Peripheral nerves require extraordinary mobility in relation to surrounding tissues, sometimes sliding up to 2 centimetres as we move. This is because nerves are long (they are made up of the longest cells in our body) and often cross joints some distance from the axes of motion – think about driving round a round-a-bout- the further you are away from the centre the greater the distance you have to travel.
They need to slither and slide snake-like! A key connective tissue that facilitates this is the mesoneurium (Fig 1) – kind of like a condom around the nerve. Few people study it or are even aware of the mesoneurium – perhaps peripheral nerves just aren’t trendy enough for researchers these days.
The peripheral nerve surgeon, Hanno Millesi, who alerted us to it in the 1970’s is still the main voice for the mesoneurium. This overlooked bit of connective tissue is what makes a nerve feel slippery or flick away when palpated. The nerve slides in this sheath during movement and to some degree the mesoneurium will slide as well. Inflammation or scarring of the mesoneurium can lead to neuroimmune irritation and potential mid axon discharge. Those administering local anaesthetics to nerve should put it on and not inside the mesoneurium.

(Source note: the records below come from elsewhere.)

-- pv_equiv track=rewrite | github.com/Bejarano03/arithmetic_geometric_genarator | Script.py | generate_arithmetic
-- ===== SOURCE A (Python) =====
-- def generate_arithmetic(first_term, common_diff, num_terms):
--     if num_terms <= 0:
--         return [], 0
--
--     sequence = []
--     for i in range(num_terms):
--         term = first_term + (i * common_diff)
--         sequence.append(term)
--
--     sequence_sum = sum(sequence)
--     return sequence, sequence_sum
-- ===== SOURCE B (Python) =====
-- def generate_arithmetic(first_term, common_diff, num_terms):
--     # Build the sequence BACK-TO-FRONT by the additive recurrence term -= common_diff
--     # (no per-term multiplication), then reverse once; the sum is accumulated along the way.
--     count = max(num_terms, 0)
--     rev = []
--     total = 0
--     term = first_term + (count - 1) * common_diff  # last term of the sequence
--     for _ in range(count):
--         rev.append(term)
--         total += term
--         term -= common_diff
--     rev.reverse()
--     return rev, total
-- ===== Notes on version B (the rewrite author's own statement) =====
-- stated objective: alternative
-- what changed: B builds the sequence back-to-front from the closed-form last term via the additive recurrence term -= common_diff (no per-index multiplication), accumulating the sum as it goes, then reverses once; A builds front-to-back with first_term + i*common_diff per index and sums in a separate pass.
import Mathlib
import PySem

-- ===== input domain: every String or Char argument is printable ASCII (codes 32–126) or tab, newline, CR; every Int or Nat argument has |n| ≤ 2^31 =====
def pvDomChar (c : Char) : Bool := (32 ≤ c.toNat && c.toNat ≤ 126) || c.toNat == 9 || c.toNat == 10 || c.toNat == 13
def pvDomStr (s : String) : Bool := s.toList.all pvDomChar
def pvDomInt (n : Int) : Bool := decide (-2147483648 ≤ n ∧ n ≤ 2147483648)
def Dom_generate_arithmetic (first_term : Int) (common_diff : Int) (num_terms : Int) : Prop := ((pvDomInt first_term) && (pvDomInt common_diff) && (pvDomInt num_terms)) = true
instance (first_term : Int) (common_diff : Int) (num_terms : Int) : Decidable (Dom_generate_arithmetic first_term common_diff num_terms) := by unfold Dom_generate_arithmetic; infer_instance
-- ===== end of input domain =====

-- B builds the sequence back-to-front from the last term by the recurrence term -= common_diff
-- (summing as it goes) and reverses once, instead of A's front-to-back per-index multiplication
-- plus separate sum() pass (objective: alternative).

-- ===== PORT A =====
def generate_arithmetic (first_term : Int) (common_diff : Int) (num_terms : Int) : List Int × Int :=
  if num_terms ≤ 0 then ([], 0)
  else
    let sequence : List Int :=
      (PySem.List.pyRange 0 num_terms 1).foldl
        (fun seq i => seq ++ [first_term + i * common_diff]) []
    let sequence_sum : Int := sequence.foldl (· + ·) 0   -- sum(sequence)
    (sequence, sequence_sum)

-- ===== PORT B =====
def generate_arithmetic_alt (first_term : Int) (common_diff : Int) (num_terms : Int) : List Int × Int :=
  let count := max num_terms 0
  -- loop over range(count), state (rev, total, term); the loop variable is unused
  let res :=
    (PySem.List.pyRange 0 count 1).foldl
      (fun (st : List Int × Int × Int) _ =>
        (st.1 ++ [st.2.2], st.2.1 + st.2.2, st.2.2 - common_diff))
      ([], 0, first_term + (count - 1) * common_diff)
  (res.1.reverse, res.2.1)

-- ===== PRECONDITION & SPEC =====
def Spec_generate_arithmetic (first_term : Int) (common_diff : Int) (num_terms : Int) (out : List Int × Int) : Prop := out = generate_arithmetic_alt first_term common_diff num_terms
instance (first_term : Int) (common_diff : Int) (num_terms : Int) (out : List Int × Int) : Decidable (Spec_generate_arithmetic first_term common_diff num_terms out) := by unfold Spec_generate_arithmetic; infer_instance

-- ===== CLAIM =====
def Claim_equal_generate_arithmetic : Prop := ∀ (first_term : Int) (common_diff : Int) (num_terms : Int), Dom_generate_arithmetic first_term common_diff num_terms → Spec_generate_arithmetic first_term common_diff num_terms (generate_arithmetic first_term common_diff num_terms)

-- ===== LEMMAS AND PROOFS =====

-- the descending list [t, t-d, …, t-(k-1)d]
def pvDesc (d : Int) (k : Nat) (t : Int) : List Int :=
  (List.range k).map (fun j : Nat => t - (j : Int) * d)

theorem pvDesc_succ (d : Int) (k : Nat) (t : Int) :
    pvDesc d (k + 1) t = t :: pvDesc d k (t - d) := by
  simp only [pvDesc, List.range_succ_eq_map, List.map_cons, List.map_map]
  congr 1
  · simp
  · apply List.map_congr_left; intro j _; simp only [Function.comp_apply]; push_cast; ring

theorem pvDesc_snoc (d : Int) (k : Nat) (t : Int) :
    pvDesc d (k + 1) t = pvDesc d k t ++ [t - k * d] := by
  simp [pvDesc, List.range_succ]

-- B's loop: fold over any list of length k yields the descending list, its sum and the stepped term.
theorem pv_fold_desc (d : Int) :
    ∀ (l : List Int) (r : List Int) (s t : Int),
      l.foldl (fun (st : List Int × Int × Int) _ =>
          (st.1 ++ [st.2.2], st.2.1 + st.2.2, st.2.2 - d)) (r, s, t)
        = (r ++ pvDesc d l.length t, s + (pvDesc d l.length t).sum, t - l.length * d) := by
  intro l
  induction l with
  | nil => intro r s t; simp [pvDesc]
  | cons x xs ih =>
    intro r s t
    simp only [List.foldl_cons, List.length_cons, ih, pvDesc_succ]
    refine Prod.ext ?_ (Prod.ext ?_ ?_) <;> simp <;> ring

-- the ascending list reversed is the descending list from the last term
theorem pv_asc_reverse (d : Int) :
    ∀ (k : Nat) (a : Int),
      ((List.range k).map (fun i : Nat => a + (i : Int) * d)).reverse
        = pvDesc d k (a + ((k : Int) - 1) * d) := by
  intro k
  induction k with
  | zero => intro a; simp [pvDesc]
  | succ k ih =>
    intro a
    have h1 : (List.range (k + 1)).map (fun i : Nat => a + (i : Int) * d)
        = a :: (List.range k).map (fun i : Nat => (a + d) + (i : Int) * d) := by
      simp only [List.range_succ_eq_map, List.map_cons, List.map_map]
      congr 1
      · simp
      · apply List.map_congr_left; intro j _; simp only [Function.comp_apply]; push_cast; ring
    have h2 : a + d + ((k : Int) - 1) * d = a + ((k : Int) + 1 - 1) * d - (k : Int) * d + (k:Int) * d := by ring
    rw [h1, List.reverse_cons, ih (a + d)]
    rw [pvDesc_snoc]
    congr 1
    · congr 1; push_cast; ring
    · congr 1; push_cast; ring

-- A's list-building loop appends the mapped terms.
theorem pv_foldl_append (f : Int → Int) :
    ∀ (l : List Int) (s : List Int),
      l.foldl (fun seq i => seq ++ [f i]) s = s ++ l.map f := by
  intro l
  induction l with
  | nil => simp
  | cons x xs ih => intro s; simp [List.foldl, ih]

-- foldl (+) computes the sum.
theorem pv_foldl_sum : ∀ (l : List Int) (t : Int), l.foldl (· + ·) t = t + l.sum := by
  intro l
  induction l with
  | nil => simp
  | cons x xs ih => intro t; simp [List.foldl, ih]; ring

-- ===== VERDICT =====
theorem generate_arithmetic_spec : Claim_equal_generate_arithmetic := by
  intro a d n _
  show generate_arithmetic a d n = generate_arithmetic_alt a d n
  unfold generate_arithmetic generate_arithmetic_alt
  by_cases h : n ≤ 0
  · have hm : max n 0 = 0 := by omega
    simp [h, PySem.List.pyRange_one_eq_nil (by omega : (0:Int) ≤ 0)]
  · have hm : max n 0 = n := by omega
    have hlen : (PySem.List.pyRange 0 n 1).length = n.toNat := by
      simp [PySem.List.length_pyRange_one]
    simp only [h, if_false, hm]
    rw [pv_foldl_append (fun i => a + i * d), pv_foldl_sum,
        pv_fold_desc d (PySem.List.pyRange 0 n 1), hlen]
    have hasc : (PySem.List.pyRange 0 n 1).map (fun i => a + i * d)
        = (List.range n.toNat).map (fun i : Nat => a + (i : Int) * d) := by
      rw [PySem.List.pyRange_one, List.map_map]
      have : (n - 0).toNat = n.toNat := by norm_num
      rw [this]
      apply List.map_congr_left; intro j _; simp [Function.comp]
    have hcast : ((n.toNat : Int)) = n := Int.toNat_of_nonneg (by omega)
    have hrev : ((List.range n.toNat).map (fun i : Nat => a + (i : Int) * d)).reverse
        = pvDesc d n.toNat (a + (n - 1) * d) := by
      rw [pv_asc_reverse d n.toNat a, hcast]
    refine Prod.ext ?_ ?_
    · simp only [hasc, List.nil_append]
      rw [← hrev, List.reverse_reverse]
    · simp only [hasc, List.nil_append]
      rw [← hrev, List.sum_reverse]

You won’t find much on the mesoneurium (aka. adventitia, paraneurium) in the literature – let us know if you do but this nugget is a reminder that early graded mobilisation post injury is so logical, and some local tenderness over nerves could involve this tissue. And next time you are watching someone dancing vigourously, pause and think “wow that nerve mesoneurium must be nice and slippery and smooth – it’s getting a real workout”.
For reviews of the mesoneurium see:
Butler DS (2000) The Sensitive Nervous System. Adelaide Noigroup Publications. Pp 103-104, 380, 405-410.
Millesi H, Zoch G and Riehsner R (1995) Mechanical properties of peripheral nerves. Clinical Orthopaedics and Related Research 314: 76-83 (and subsequent literature by Millesi H)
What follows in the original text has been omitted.